**Aim of the exercise:**
Each entry must appear in the answer exactly as given.

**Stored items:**
-- pv_equiv track=rewrite | github.com/Xiaolinger-Z/Epitome | dataset_generation/vote_split_func_name/unsupervised_learning/token.py | tokenize_detaching_head
-- ===== SOURCE A (Python) =====
-- def tokenize_detaching_head(text,chars="'\"{[("):
--     tokens = []
--     for head in range(len(text)):
--         found = chars.find(text[head])
--         if found >= 0:
--             tokens.append(chars[found])
--         else:
--             return tokens, text[head:]
--     return tokens, None
-- ===== SOURCE B (Python) =====
-- def tokenize_detaching_head(text, chars="'\"{[("):
--     rest = text.lstrip(chars)
--     tokens = list(text[:len(text) - len(rest)])
--     return tokens, (rest if rest else None)
-- ===== Notes on version B (the rewrite author's own statement) =====
-- stated objective: idiomatic
-- what changed: Replaces the explicit index loop with chars.find and early return by a single str.lstrip call locating the split point, then slicing off the consumed prefix.
import Mathlib
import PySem

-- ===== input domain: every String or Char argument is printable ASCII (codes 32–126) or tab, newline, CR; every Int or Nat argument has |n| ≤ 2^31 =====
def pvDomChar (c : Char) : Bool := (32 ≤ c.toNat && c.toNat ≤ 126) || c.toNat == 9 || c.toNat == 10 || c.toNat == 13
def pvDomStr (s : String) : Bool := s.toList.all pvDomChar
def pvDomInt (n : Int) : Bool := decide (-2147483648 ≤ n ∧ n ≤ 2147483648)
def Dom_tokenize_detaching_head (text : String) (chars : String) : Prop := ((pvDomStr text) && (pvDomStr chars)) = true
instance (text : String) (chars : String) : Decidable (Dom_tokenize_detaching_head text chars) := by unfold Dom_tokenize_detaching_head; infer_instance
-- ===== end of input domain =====

-- B replaces A's explicit scan-and-early-return loop with a single lstrip + slice (idiomatic).


-- ===== PORT A =====
-- the for-loop over head: at each position, found = chars.find(text[head]); append chars[found] or return
def tokenize_detaching_head_loop (chars : List Char) : List Char → List String → List String × Option String
  | [], tokens => (tokens, none)
  | c :: rest, tokens =>
    let found := PySem.Chars.find chars [c]
    if 0 ≤ found then
      -- chars[found]: found is a valid index here, so the default never fires
      tokenize_detaching_head_loop chars rest (tokens ++ [String.ofList ((PySem.List.pyGet? chars found).getD c |> fun x => [x])])
    else (tokens, some (String.ofList (c :: rest)))

def tokenize_detaching_head (text : String) (chars : String) : List String × Option String :=
  tokenize_detaching_head_loop chars.toList text.toList []

-- ===== PORT B =====
def tokenize_detaching_head_alt (text : String) (chars : String) : List String × Option String :=
  -- text.lstrip(chars): ported by hand as dropWhile of membership in chars — exact
  -- (Python's lstrip with an explicit chars argument drops exactly the leading run of
  -- characters contained in chars; lstrip('') drops nothing, as does dropWhile here)
  let rest := String.ofList (text.toList.dropWhile (fun c => chars.toList.contains c))
  -- list(text[:len(text)-len(rest)])
  let tokens := (text.toList.take (text.toList.length - rest.toList.length)).map (fun c => String.ofList [c])
  (tokens, if rest = "" then none else some rest)

-- ===== PRECONDITION & SPEC =====
def Spec_tokenize_detaching_head (text : String) (chars : String) (out : List String × Option String) : Prop := out = tokenize_detaching_head_alt text chars
instance (text : String) (chars : String) (out : List String × Option String) : Decidable (Spec_tokenize_detaching_head text chars out) := by unfold Spec_tokenize_detaching_head; infer_instance

-- ===== CLAIM (what is proved, stated in full; the proofs are below) =====
def Claim_equal_tokenize_detaching_head : Prop := ∀ (text : String) (chars : String), Dom_tokenize_detaching_head text chars → Spec_tokenize_detaching_head text chars (tokenize_detaching_head text chars)

-- ===== LEMMAS AND PROOFS =====

-- find of a singleton is nonnegative iff the char is a member
theorem find_singleton_nonneg_iff (chars : List Char) (c : Char) :
    0 ≤ PySem.Chars.find chars [c] ↔ c ∈ chars := by
  rw [PySem.Chars.find_nonneg_iff]
  constructor
  · intro h; exact h.mem (by simp)
  · intro h
    obtain ⟨l, r, rfl⟩ := List.append_of_mem h
    exact ⟨l, r, by simp⟩

-- chars[chars.find([c])] = c when c ∈ chars
theorem pyGet_find_singleton (chars : List Char) (c : Char) (h : c ∈ chars) :
    (PySem.List.pyGet? chars (PySem.Chars.find chars [c])).getD c = c := by
  have hnn : 0 ≤ PySem.Chars.find chars [c] := (find_singleton_nonneg_iff chars c).2 h
  obtain ⟨hp, -⟩ := PySem.Chars.find_spec hnn
  obtain ⟨t, ht⟩ := hp
  have hlt : (PySem.Chars.find chars [c]).toNat < chars.length := by
    by_contra hge
    rw [List.drop_eq_nil_of_le (by omega)] at ht
    simp at ht
  have h2 : chars[(PySem.Chars.find chars [c]).toNat]? = some c := by
    have := congrArg (fun l => l[0]?) ht
    simpa [List.getElem?_drop] using this.symm
  have hlt' : PySem.Chars.find chars [c] < (chars.length : Int) := by omega
  rw [List.getElem?_eq_getElem hlt] at h2
  simp [PySem.List.pyGet?, PySem.List.pyIdx?, hnn, hlt', Option.some.inj h2]

-- the loop's closed form
theorem loop_eq (chars : List Char) (cs : List Char) (tokens : List String) :
    tokenize_detaching_head_loop chars cs tokens =
      (tokens ++ (cs.takeWhile (fun c => chars.contains c)).map (fun c => String.ofList [c]),
       if cs.dropWhile (fun c => chars.contains c) = [] then none
       else some (String.ofList (cs.dropWhile (fun c => chars.contains c)))) := by
  induction cs generalizing tokens with
  | nil => simp [tokenize_detaching_head_loop]
  | cons c rest ih =>
    by_cases hc : c ∈ chars
    · have hnn : 0 ≤ PySem.Chars.find chars [c] := (find_singleton_nonneg_iff chars c).2 hc
      rw [tokenize_detaching_head_loop]
      simp only [hnn, if_pos, pyGet_find_singleton chars c hc, ih,
        List.takeWhile_cons, List.dropWhile_cons]
      simp [hc]
    · have hnn : ¬ 0 ≤ PySem.Chars.find chars [c] := by
        rw [find_singleton_nonneg_iff]; exact hc
      rw [tokenize_detaching_head_loop]
      simp only [hnn, List.takeWhile_cons, List.dropWhile_cons]
      simp [hc]

-- taking (length - length after dropWhile) is takeWhile
theorem take_len_takeWhile (p : Char → Bool) (l : List Char) :
    l.take (l.length - (l.dropWhile p).length) = l.takeWhile p := by
  have h : l.length - (l.dropWhile p).length = (l.takeWhile p).length := by
    have := congrArg List.length (List.takeWhile_append_dropWhile (p := p) (l := l))
    simp only [List.length_append] at this
    omega
  calc l.take (l.length - (l.dropWhile p).length)
      = ((l.takeWhile p ++ l.dropWhile p)).take (l.takeWhile p).length := by
        rw [h, List.takeWhile_append_dropWhile]
    _ = l.takeWhile p := List.take_left

-- ===== VERDICT (by name: the statement is the Claim_ definition above) =====
theorem tokenize_detaching_head_spec : Claim_equal_tokenize_detaching_head := by
  intro text chars _
  unfold Spec_tokenize_detaching_head tokenize_detaching_head tokenize_detaching_head_alt
  rw [loop_eq]
  simp only [List.nil_append, String.toList_ofList]
  rw [take_len_takeWhile]
  have he : ∀ d : List Char, (String.ofList d = "") = (d = []) := by
    intro d; rw [eq_iff_iff, String.ext_iff]; simp
  simp only [he]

**Exercise result:**
-- pv_equiv track=rewrite | github.com/Xiaolinger-Z/Epitome | dataset_generation/vote_split_func_name/unsupervised_learning/token.py | tokenize_detaching_head
-- ===== SOURCE A (Python) =====
-- def tokenize_detaching_head(text,chars="'\"{[("):
--     tokens = []
--     for head in range(len(text)):
--         found = chars.find(text[head])
--         if found >= 0:
--             tokens.append(chars[found])
--         else:
--             return tokens, text[head:]
--     return tokens, None
-- ===== SOURCE B (Python) =====
-- def tokenize_detaching_head(text, chars="'\"{[("):
--     rest = text.lstrip(chars)
--     tokens = list(text[:len(text) - len(rest)])
--     return tokens, (rest if rest else None)
-- ===== Notes on version B (the rewrite author's own statement) =====
-- stated objective: idiomatic
-- what changed: Replaces the explicit index loop with chars.find and early return by a single str.lstrip call locating the split point, then slicing off the consumed prefix.
import Mathlib
import PySem

-- ===== input domain: every String or Char argument is printable ASCII (codes 32–126) or tab, newline, CR; every Int or Nat argument has |n| ≤ 2^31 =====
def pvDomChar (c : Char) : Bool := (32 ≤ c.toNat && c.toNat ≤ 126) || c.toNat == 9 || c.toNat == 10 || c.toNat == 13
def pvDomStr (s : String) : Bool := s.toList.all pvDomChar
def pvDomInt (n : Int) : Bool := decide (-2147483648 ≤ n ∧ n ≤ 2147483648)
def Dom_tokenize_detaching_head (text : String) (chars : String) : Prop := ((pvDomStr text) && (pvDomStr chars)) = true
instance (text : String) (chars : String) : Decidable (Dom_tokenize_detaching_head text chars) := by unfold Dom_tokenize_detaching_head; infer_instance
-- ===== end of input domain =====

-- B replaces A's explicit scan-and-early-return loop with a single lstrip + slice (idiomatic).


-- ===== PORT A =====
-- the for-loop over head: at each position, found = chars.find(text[head]); append chars[found] or return
def tokenize_detaching_head_loop (chars : List Char) : List Char → List String → List String × Option String
  | [], tokens => (tokens, none)
  | c :: rest, tokens =>
    let found := PySem.Chars.find chars [c]
    if 0 ≤ found then
      -- chars[found]: found is a valid index here, so the default never fires
      tokenize_detaching_head_loop chars rest (tokens ++ [String.ofList ((PySem.List.pyGet? chars found).getD c |> fun x => [x])])
    else (tokens, some (String.ofList (c :: rest)))

def tokenize_detaching_head (text : String) (chars : String) : List String × Option String :=
  tokenize_detaching_head_loop chars.toList text.toList []

-- ===== PORT B =====
def tokenize_detaching_head_alt (text : String) (chars : String) : List String × Option String :=
  -- text.lstrip(chars): ported by hand as dropWhile of membership in chars — exact
  -- (Python's lstrip with an explicit chars argument drops exactly the leading run of
  -- characters contained in chars; lstrip('') drops nothing, as does dropWhile here)
  let rest := String.ofList (text.toList.dropWhile (fun c => chars.toList.contains c))
  -- list(text[:len(text)-len(rest)])
  let tokens := (text.toList.take (text.toList.length - rest.toList.length)).map (fun c => String.ofList [c])
  (tokens, if rest = "" then none else some rest)

-- ===== PRECONDITION & SPEC =====
def Spec_tokenize_detaching_head (text : String) (chars : String) (out : List String × Option String) : Prop := out = tokenize_detaching_head_alt text chars
instance (text : String) (chars : String) (out : List String × Option String) : Decidable (Spec_tokenize_detaching_head text chars out) := by unfold Spec_tokenize_detaching_head; infer_instance

-- ===== CLAIM (what is proved, stated in full; the proofs are below) =====
def Claim_equal_tokenize_detaching_head : Prop := ∀ (text : String) (chars : String), Dom_tokenize_detaching_head text chars → Spec_tokenize_detaching_head text chars (tokenize_detaching_head text chars)

-- ===== LEMMAS AND PROOFS =====

-- find of a singleton is nonnegative iff the char is a member
theorem find_singleton_nonneg_iff (chars : List Char) (c : Char) :
    0 ≤ PySem.Chars.find chars [c] ↔ c ∈ chars := by
  rw [PySem.Chars.find_nonneg_iff]
  constructor
  · intro h; exact h.mem (by simp)
  · intro h
    obtain ⟨l, r, rfl⟩ := List.append_of_mem h
    exact ⟨l, r, by simp⟩

-- chars[chars.find([c])] = c when c ∈ chars
theorem pyGet_find_singleton (chars : List Char) (c : Char) (h : c ∈ chars) :
    (PySem.List.pyGet? chars (PySem.Chars.find chars [c])).getD c = c := by
  have hnn : 0 ≤ PySem.Chars.find chars [c] := (find_singleton_nonneg_iff chars c).2 h
  obtain ⟨hp, -⟩ := PySem.Chars.find_spec hnn
  obtain ⟨t, ht⟩ := hp
  have hlt : (PySem.Chars.find chars [c]).toNat < chars.length := by
    by_contra hge
    rw [List.drop_eq_nil_of_le (by omega)] at ht
    simp at ht
  have h2 : chars[(PySem.Chars.find chars [c]).toNat]? = some c := by
    have := congrArg (fun l => l[0]?) ht
    simpa [List.getElem?_drop] using this.symm
  have hlt' : PySem.Chars.find chars [c] < (chars.length : Int) := by omega
  rw [List.getElem?_eq_getElem hlt] at h2
  simp [PySem.List.pyGet?, PySem.List.pyIdx?, hnn, hlt', Option.some.inj h2]

-- the loop's closed form
theorem loop_eq (chars : List Char) (cs : List Char) (tokens : List String) :
    tokenize_detaching_head_loop chars cs tokens =
      (tokens ++ (cs.takeWhile (fun c => chars.contains c)).map (fun c => String.ofList [c]),
       if cs.dropWhile (fun c => chars.contains c) = [] then none
       else some (String.ofList (cs.dropWhile (fun c => chars.contains c)))) := by
  induction cs generalizing tokens with
  | nil => simp [tokenize_detaching_head_loop]
  | cons c rest ih =>
    by_cases hc : c ∈ chars
    · have hnn : 0 ≤ PySem.Chars.find chars [c] := (find_singleton_nonneg_iff chars c).2 hc
      rw [tokenize_detaching_head_loop]
      simp only [hnn, if_pos, pyGet_find_singleton chars c hc, ih,
        List.takeWhile_cons, List.dropWhile_cons]
      simp [hc]
    · have hnn : ¬ 0 ≤ PySem.Chars.find chars [c] := by
        rw [find_singleton_nonneg_iff]; exact hc
      rw [tokenize_detaching_head_loop]
      simp only [hnn, List.takeWhile_cons, List.dropWhile_cons]
      simp [hc]

-- taking (length - length after dropWhile) is takeWhile
theorem take_len_takeWhile (p : Char → Bool) (l : List Char) :
    l.take (l.length - (l.dropWhile p).length) = l.takeWhile p := by
  have h : l.length - (l.dropWhile p).length = (l.takeWhile p).length := by
    have := congrArg List.length (List.takeWhile_append_dropWhile (p := p) (l := l))
    simp only [List.length_append] at this
    omega
  calc l.take (l.length - (l.dropWhile p).length)
      = ((l.takeWhile p ++ l.dropWhile p)).take (l.takeWhile p).length := by
        rw [h, List.takeWhile_append_dropWhile]
    _ = l.takeWhile p := List.take_left

-- ===== VERDICT (by name: the statement is the Claim_ definition above) =====
theorem tokenize_detaching_head_spec : Claim_equal_tokenize_detaching_head := by
  intro text chars _
  unfold Spec_tokenize_detaching_head tokenize_detaching_head tokenize_detaching_head_alt
  rw [loop_eq]
  simp only [List.nil_append, String.toList_ofList]
  rw [take_len_takeWhile]
  have he : ∀ d : List Char, (String.ofList d = "") = (d = []) := by
    intro d; rw [eq_iff_iff, String.ext_iff]; simp
  simp only [he]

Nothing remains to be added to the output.